Holloways did not think to invite Mrs Howie because she was not at work. She brought a Tribunal claim for maternity discrimination and the Tribunal agreed. It was decided that she had been treated less favourably by not being invited to the staff drinks because she was away on maternity leave. If she had been at work, she would have been invited.
Interestingly, Holloways argued that the drinks event was not a formal Christmas party, and so there had been less reason to think to invite Mrs Howie. However, whilst the Tribunal felt there had not been a deliberate decision to exclude her, there had still been a gathering, subsidised by Holloways, and it was unlawful to overlook inviting her because she was on maternity leave.

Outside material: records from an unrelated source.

-- pv_equiv track=rewrite | github.com/zalmane/ttyd | compact_rl.py | _extract_until_keyword
-- ===== SOURCE A (Python) =====
-- def _extract_until_keyword(text: str, keywords: list[str]) -> tuple[str, str]:
--     """Extract text until the next keyword, respecting parentheses and quotes."""
--     depth = 0
--     in_string = False
--     string_char = None
--     i = 0
--     while i < len(text):
--         ch = text[i]
--         if in_string:
--             if ch == string_char and (i == 0 or text[i - 1] != "\\"):
--                 in_string = False
--             i += 1
--             continue
--         if ch in ('"', "'"):
--             in_string = True
--             string_char = ch
--             i += 1
--             continue
--         if ch in ("(", "{", "["):
--             depth += 1
--             i += 1
--             continue
--         if ch in (")", "}", "]"):
--             depth -= 1
--             i += 1
--             continue
--         if depth == 0:
--             for kw in keywords:
--                 if text[i:].startswith(kw + " ") or text[i:] == kw:
--                     return text[:i].rstrip(), text[i:]
--         i += 1
--     return text, ""
-- ===== SOURCE B (Python) =====
-- def _extract_until_keyword(text: str, keywords: list[str]) -> tuple[str, str]:
--     """Two-pass version: collect depth-0 candidate positions, then match keywords."""
--     candidates = []
--     depth = 0
--     in_string = False
--     string_char = None
--     prev = None
--     i = 0
--     for ch in text:
--         if in_string:
--             if ch == string_char and prev != "\\":
--                 in_string = False
--         elif ch in '"\'':
--             in_string = True
--             string_char = ch
--         elif ch in "({[":
--             depth += 1
--         elif ch in ")}]":
--             depth -= 1
--         elif depth == 0:
--             candidates.append(i)
--         prev = ch
--         i += 1
--     for i in candidates:
--         rest = text[i:]
--         if any(rest == kw or rest.startswith(kw + " ") for kw in keywords):
--             return text[:i].rstrip(), rest
--     return text, ""
-- ===== Notes on version B (the rewrite author's own statement) =====
-- stated objective: alternative
-- what changed: A interleaves keyword testing into its character scan, building kw+' ' and two text[i:] slices per keyword at every depth-0 position, and peeks back at text[i-1] for the escape rule; B separates the work into two passes: a state-machine fold that tracks the previous character in state and records every depth-0 candidate index, then a scan of that index list that slices the suffix once per candidate and matches keywords against it.
import Mathlib
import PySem

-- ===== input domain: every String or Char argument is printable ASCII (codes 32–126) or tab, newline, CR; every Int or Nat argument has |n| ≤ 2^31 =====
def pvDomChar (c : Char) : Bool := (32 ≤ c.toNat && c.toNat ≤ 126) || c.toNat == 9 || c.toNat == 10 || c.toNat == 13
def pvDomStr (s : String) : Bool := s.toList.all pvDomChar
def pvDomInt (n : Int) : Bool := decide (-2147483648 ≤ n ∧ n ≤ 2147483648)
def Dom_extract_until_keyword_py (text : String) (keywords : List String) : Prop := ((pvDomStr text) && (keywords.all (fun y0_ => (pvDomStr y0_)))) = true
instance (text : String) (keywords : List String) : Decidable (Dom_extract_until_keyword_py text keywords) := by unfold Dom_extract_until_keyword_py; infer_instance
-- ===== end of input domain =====

-- B is an alternative decomposition of A: one fold collecting candidate indices, then a keyword scan over them.

-- ===== PORT A =====
-- A's while loop: index i, state (depth, in_string, string_char); keyword test inline at depth 0.
def loopA (cs : List Char) (kws : List String) (depth : Int) (ins : Bool)
    (sc : Option Char) (i : Nat) : String × String :=
  if h : i < cs.length then
    let ch := cs[i]
    if ins then
      loopA cs kws depth
        (if some ch = sc ∧ (i = 0 ∨ cs[i-1]? ≠ some '\\') then false else ins) sc (i+1)
    else if ch = '"' ∨ ch = '\'' then
      loopA cs kws depth true (some ch) (i+1)
    else if ch = '(' ∨ ch = '{' ∨ ch = '[' then
      loopA cs kws (depth+1) ins sc (i+1)
    else if ch = ')' ∨ ch = '}' ∨ ch = ']' then
      loopA cs kws (depth-1) ins sc (i+1)
    else if depth = 0 ∧
        kws.any (fun kw => PySem.Chars.startswith (cs.drop i) (kw.toList ++ [' '])
                           || decide (cs.drop i = kw.toList)) then
      (String.ofList (PySem.Chars.rstrip (cs.take i)), String.ofList (cs.drop i))
    else
      loopA cs kws depth ins sc (i+1)
  else (String.ofList cs, "")
termination_by cs.length - i

def extract_until_keyword_py (text : String) (keywords : List String) : String × String :=
  loopA text.toList keywords 0 false none 0

-- ===== PORT B =====
-- B's second pass: first candidate index whose suffix matches a keyword.
def findB (cs : List Char) (kws : List String) : List Nat → String × String
  | [] => (String.ofList cs, "")
  | i :: rest =>
    if kws.any (fun kw => decide (cs.drop i = kw.toList)
                          || PySem.Chars.startswith (cs.drop i) (kw.toList ++ [' '])) then
      (String.ofList (PySem.Chars.rstrip (cs.take i)), String.ofList (cs.drop i))
    else findB cs kws rest

-- B's first pass: one fold over the characters; state (i, depth, in_string, string_char, prev, candidates).
def stepB (st : Nat × Int × Bool × Option Char × Option Char × List Nat) (ch : Char) :
    Nat × Int × Bool × Option Char × Option Char × List Nat :=
  let (i, depth, ins, sc, prev, cands) := st
  if ins then
    (i+1, depth, (if some ch = sc ∧ prev ≠ some '\\' then false else ins), sc, some ch, cands)
  else if ch = '"' ∨ ch = '\'' then
    (i+1, depth, true, some ch, some ch, cands)
  else if ch = '(' ∨ ch = '{' ∨ ch = '[' then
    (i+1, depth+1, ins, sc, some ch, cands)
  else if ch = ')' ∨ ch = '}' ∨ ch = ']' then
    (i+1, depth-1, ins, sc, some ch, cands)
  else if depth = 0 then
    (i+1, depth, ins, sc, some ch, cands ++ [i])
  else
    (i+1, depth, ins, sc, some ch, cands)

def extract_until_keyword_py_alt (text : String) (keywords : List String) : String × String :=
  let cs := text.toList
  let st := cs.foldl stepB (0, 0, false, none, none, [])
  findB cs keywords st.2.2.2.2.2

-- ===== PRECONDITION & SPEC =====
def Spec_extract_until_keyword_py (text : String) (keywords : List String) (out : String × String) : Prop := out = extract_until_keyword_py_alt text keywords
instance (text : String) (keywords : List String) (out : String × String) : Decidable (Spec_extract_until_keyword_py text keywords out) := by unfold Spec_extract_until_keyword_py; infer_instance

-- ===== CLAIM (what is proved, stated in full; the proofs are below) =====
def Claim_equal_extract_until_keyword_py : Prop := ∀ (text : String) (keywords : List String), Dom_extract_until_keyword_py text keywords → Spec_extract_until_keyword_py text keywords (extract_until_keyword_py text keywords)

-- ===== LEMMAS AND PROOFS =====

-- Proof-only helper: the candidate indices the state machine produces from position i onwards.
def scanS (suf : List Char) (i : Nat) (depth : Int) (ins : Bool)
    (sc : Option Char) (prev : Option Char) : List Nat :=
  match suf with
  | [] => []
  | ch :: rest =>
    if ins then
      scanS rest (i+1) depth (if some ch = sc ∧ prev ≠ some '\\' then false else ins) sc (some ch)
    else if ch = '"' ∨ ch = '\'' then
      scanS rest (i+1) depth true (some ch) (some ch)
    else if ch = '(' ∨ ch = '{' ∨ ch = '[' then
      scanS rest (i+1) (depth+1) ins sc (some ch)
    else if ch = ')' ∨ ch = '}' ∨ ch = ']' then
      scanS rest (i+1) (depth-1) ins sc (some ch)
    else if depth = 0 then
      i :: scanS rest (i+1) depth ins sc (some ch)
    else
      scanS rest (i+1) depth ins sc (some ch)

lemma any_match_comm (kws : List String) (l : List Char) :
    (kws.any (fun kw => PySem.Chars.startswith l (kw.toList ++ [' '])
                        || decide (l = kw.toList)))
    = (kws.any (fun kw => decide (l = kw.toList)
                          || PySem.Chars.startswith l (kw.toList ++ [' ']))) := by
  simp [List.any_eq, Bool.or_comm]

-- B's fold produces exactly scanS's candidate list (accumulator generalized).
lemma foldl_stepB_eq_scanS (suf : List Char) :
    ∀ (i : Nat) (d : Int) (ins : Bool) (sc prev : Option Char) (cands : List Nat),
    (suf.foldl stepB (i, d, ins, sc, prev, cands)).2.2.2.2.2
      = cands ++ scanS suf i d ins sc prev := by
  induction suf with
  | nil => intro i d ins sc prev cands; simp [scanS]
  | cons ch rest ih =>
    intro i d ins sc prev cands
    simp only [List.foldl_cons, stepB, scanS]
    split_ifs <;> simp [ih]

-- A's loop from position i equals findB applied to the candidates from position i on.
lemma loopA_eq_findB (cs : List Char) (kws : List String) :
    ∀ (suf : List Char) (i : Nat) (d : Int) (ins : Bool) (sc : Option Char),
    cs.drop i = suf → i ≤ cs.length →
    loopA cs kws d ins sc i
      = findB cs kws (scanS suf i d ins sc (if i = 0 then none else cs[i-1]?)) := by
  intro suf
  induction suf with
  | nil =>
    intro i d ins sc hdrop hle
    have hlen : cs.length ≤ i := by
      by_contra h
      have := List.drop_eq_nil_iff.mp hdrop
      omega
    rw [loopA]
    simp [scanS, findB, Nat.not_lt.mpr hlen]
  | cons ch rest ih =>
    intro i d ins sc hdrop hle
    have hi : i < cs.length := by
      by_contra h
      rw [List.drop_eq_nil_of_le (by omega)] at hdrop
      exact List.cons_ne_nil _ _ hdrop.symm
    have hch : cs[i] = ch := by
      have h0 : (cs.drop i)[0]? = some ch := by simp [hdrop]
      rw [List.getElem?_drop] at h0
      simpa [List.getElem?_eq_getElem hi] using h0
    have hrest : cs.drop (i+1) = rest := by
      have : cs.drop (i+1) = (cs.drop i).drop 1 := by
        rw [List.drop_drop]
      simpa [hdrop] using this
    have hprev : (if i + 1 = 0 then (none : Option Char) else cs[i+1-1]?) = some ch := by
      simp [List.getElem?_eq_getElem hi, hch]
    rw [loopA]
    simp only [hi, dif_pos, hch, scanS]
    by_cases hins : ins = true
    · subst hins
      simp only [if_true]
      have hesc : (if some ch = sc ∧ (i = 0 ∨ cs[i-1]? ≠ some '\\') then false else true)
          = (if some ch = sc ∧ (if i = 0 then (none : Option Char) else cs[i-1]?) ≠ some '\\'
             then false else true) := by
        by_cases h0 : i = 0 <;> simp [h0]
      rw [hesc, ih (i+1) d _ sc hrest (by omega), hprev]
    · simp only [Bool.not_eq_true] at hins
      subst hins
      simp only [Bool.false_eq_true, if_false]
      by_cases hq : ch = '"' ∨ ch = '\''
      · simp only [if_pos hq]
        rw [ih (i+1) d true (some ch) hrest (by omega), hprev]
      · simp only [if_neg hq]
        by_cases ho : ch = '(' ∨ ch = '{' ∨ ch = '['
        · simp only [if_pos ho]
          rw [ih (i+1) (d+1) false sc hrest (by omega), hprev]
        · simp only [if_neg ho]
          by_cases hc : ch = ')' ∨ ch = '}' ∨ ch = ']'
          · simp only [if_pos hc]
            rw [ih (i+1) (d-1) false sc hrest (by omega), hprev]
          · simp only [if_neg hc]
            by_cases hd : d = 0
            · subst hd
              by_cases hm : (kws.any (fun kw =>
                  PySem.Chars.startswith (cs.drop i) (kw.toList ++ [' '])
                  || decide (cs.drop i = kw.toList))) = true
              · have hm' := hm
                rw [any_match_comm] at hm'
                simp [hm, findB, hm']
              · simp only [Bool.not_eq_true] at hm
                have hm' := hm
                rw [any_match_comm] at hm'
                simp only [hm, Bool.false_eq_true, and_false, if_false]
                rw [ih (i+1) 0 false sc hrest (by omega), hprev]
                simp [findB, hm']
            · simp only [if_neg hd]
              have hda : ¬ (d = 0 ∧ (kws.any (fun kw =>
                  PySem.Chars.startswith (cs.drop i) (kw.toList ++ [' '])
                  || decide (cs.drop i = kw.toList))) = true) := fun h => hd h.1
              rw [if_neg hda, ih (i+1) d false sc hrest (by omega), hprev]

-- ===== VERDICT (by name: the statement is the Claim_ definition above) =====
theorem extract_until_keyword_py_spec : Claim_equal_extract_until_keyword_py := by
  intro text keywords _
  unfold Spec_extract_until_keyword_py extract_until_keyword_py extract_until_keyword_py_alt
  show loopA text.toList keywords 0 false none 0
      = findB text.toList keywords
          (List.foldl stepB (0, 0, false, none, none, []) text.toList).2.2.2.2.2
  rw [show (List.foldl stepB (0, 0, false, none, none, []) text.toList).2.2.2.2.2
        = [] ++ scanS text.toList 0 0 false none none from
      foldl_stepB_eq_scanS text.toList 0 0 false none none []]
  rw [loopA_eq_findB text.toList keywords text.toList 0 0 false none (by simp) (by simp)]
  simp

Of course, we are still largely limited to virtual events at present. However, this may make it more likely to overlook colleagues who are on leave, whether maternity, parental or adoption leave.
The lesson from Mrs Howie’s case is that even informal; virtual events should be made available to those away on leave to attend if they wish and that there is a risk of compensation being payable for discrimination if colleagues are excluded inadvertently.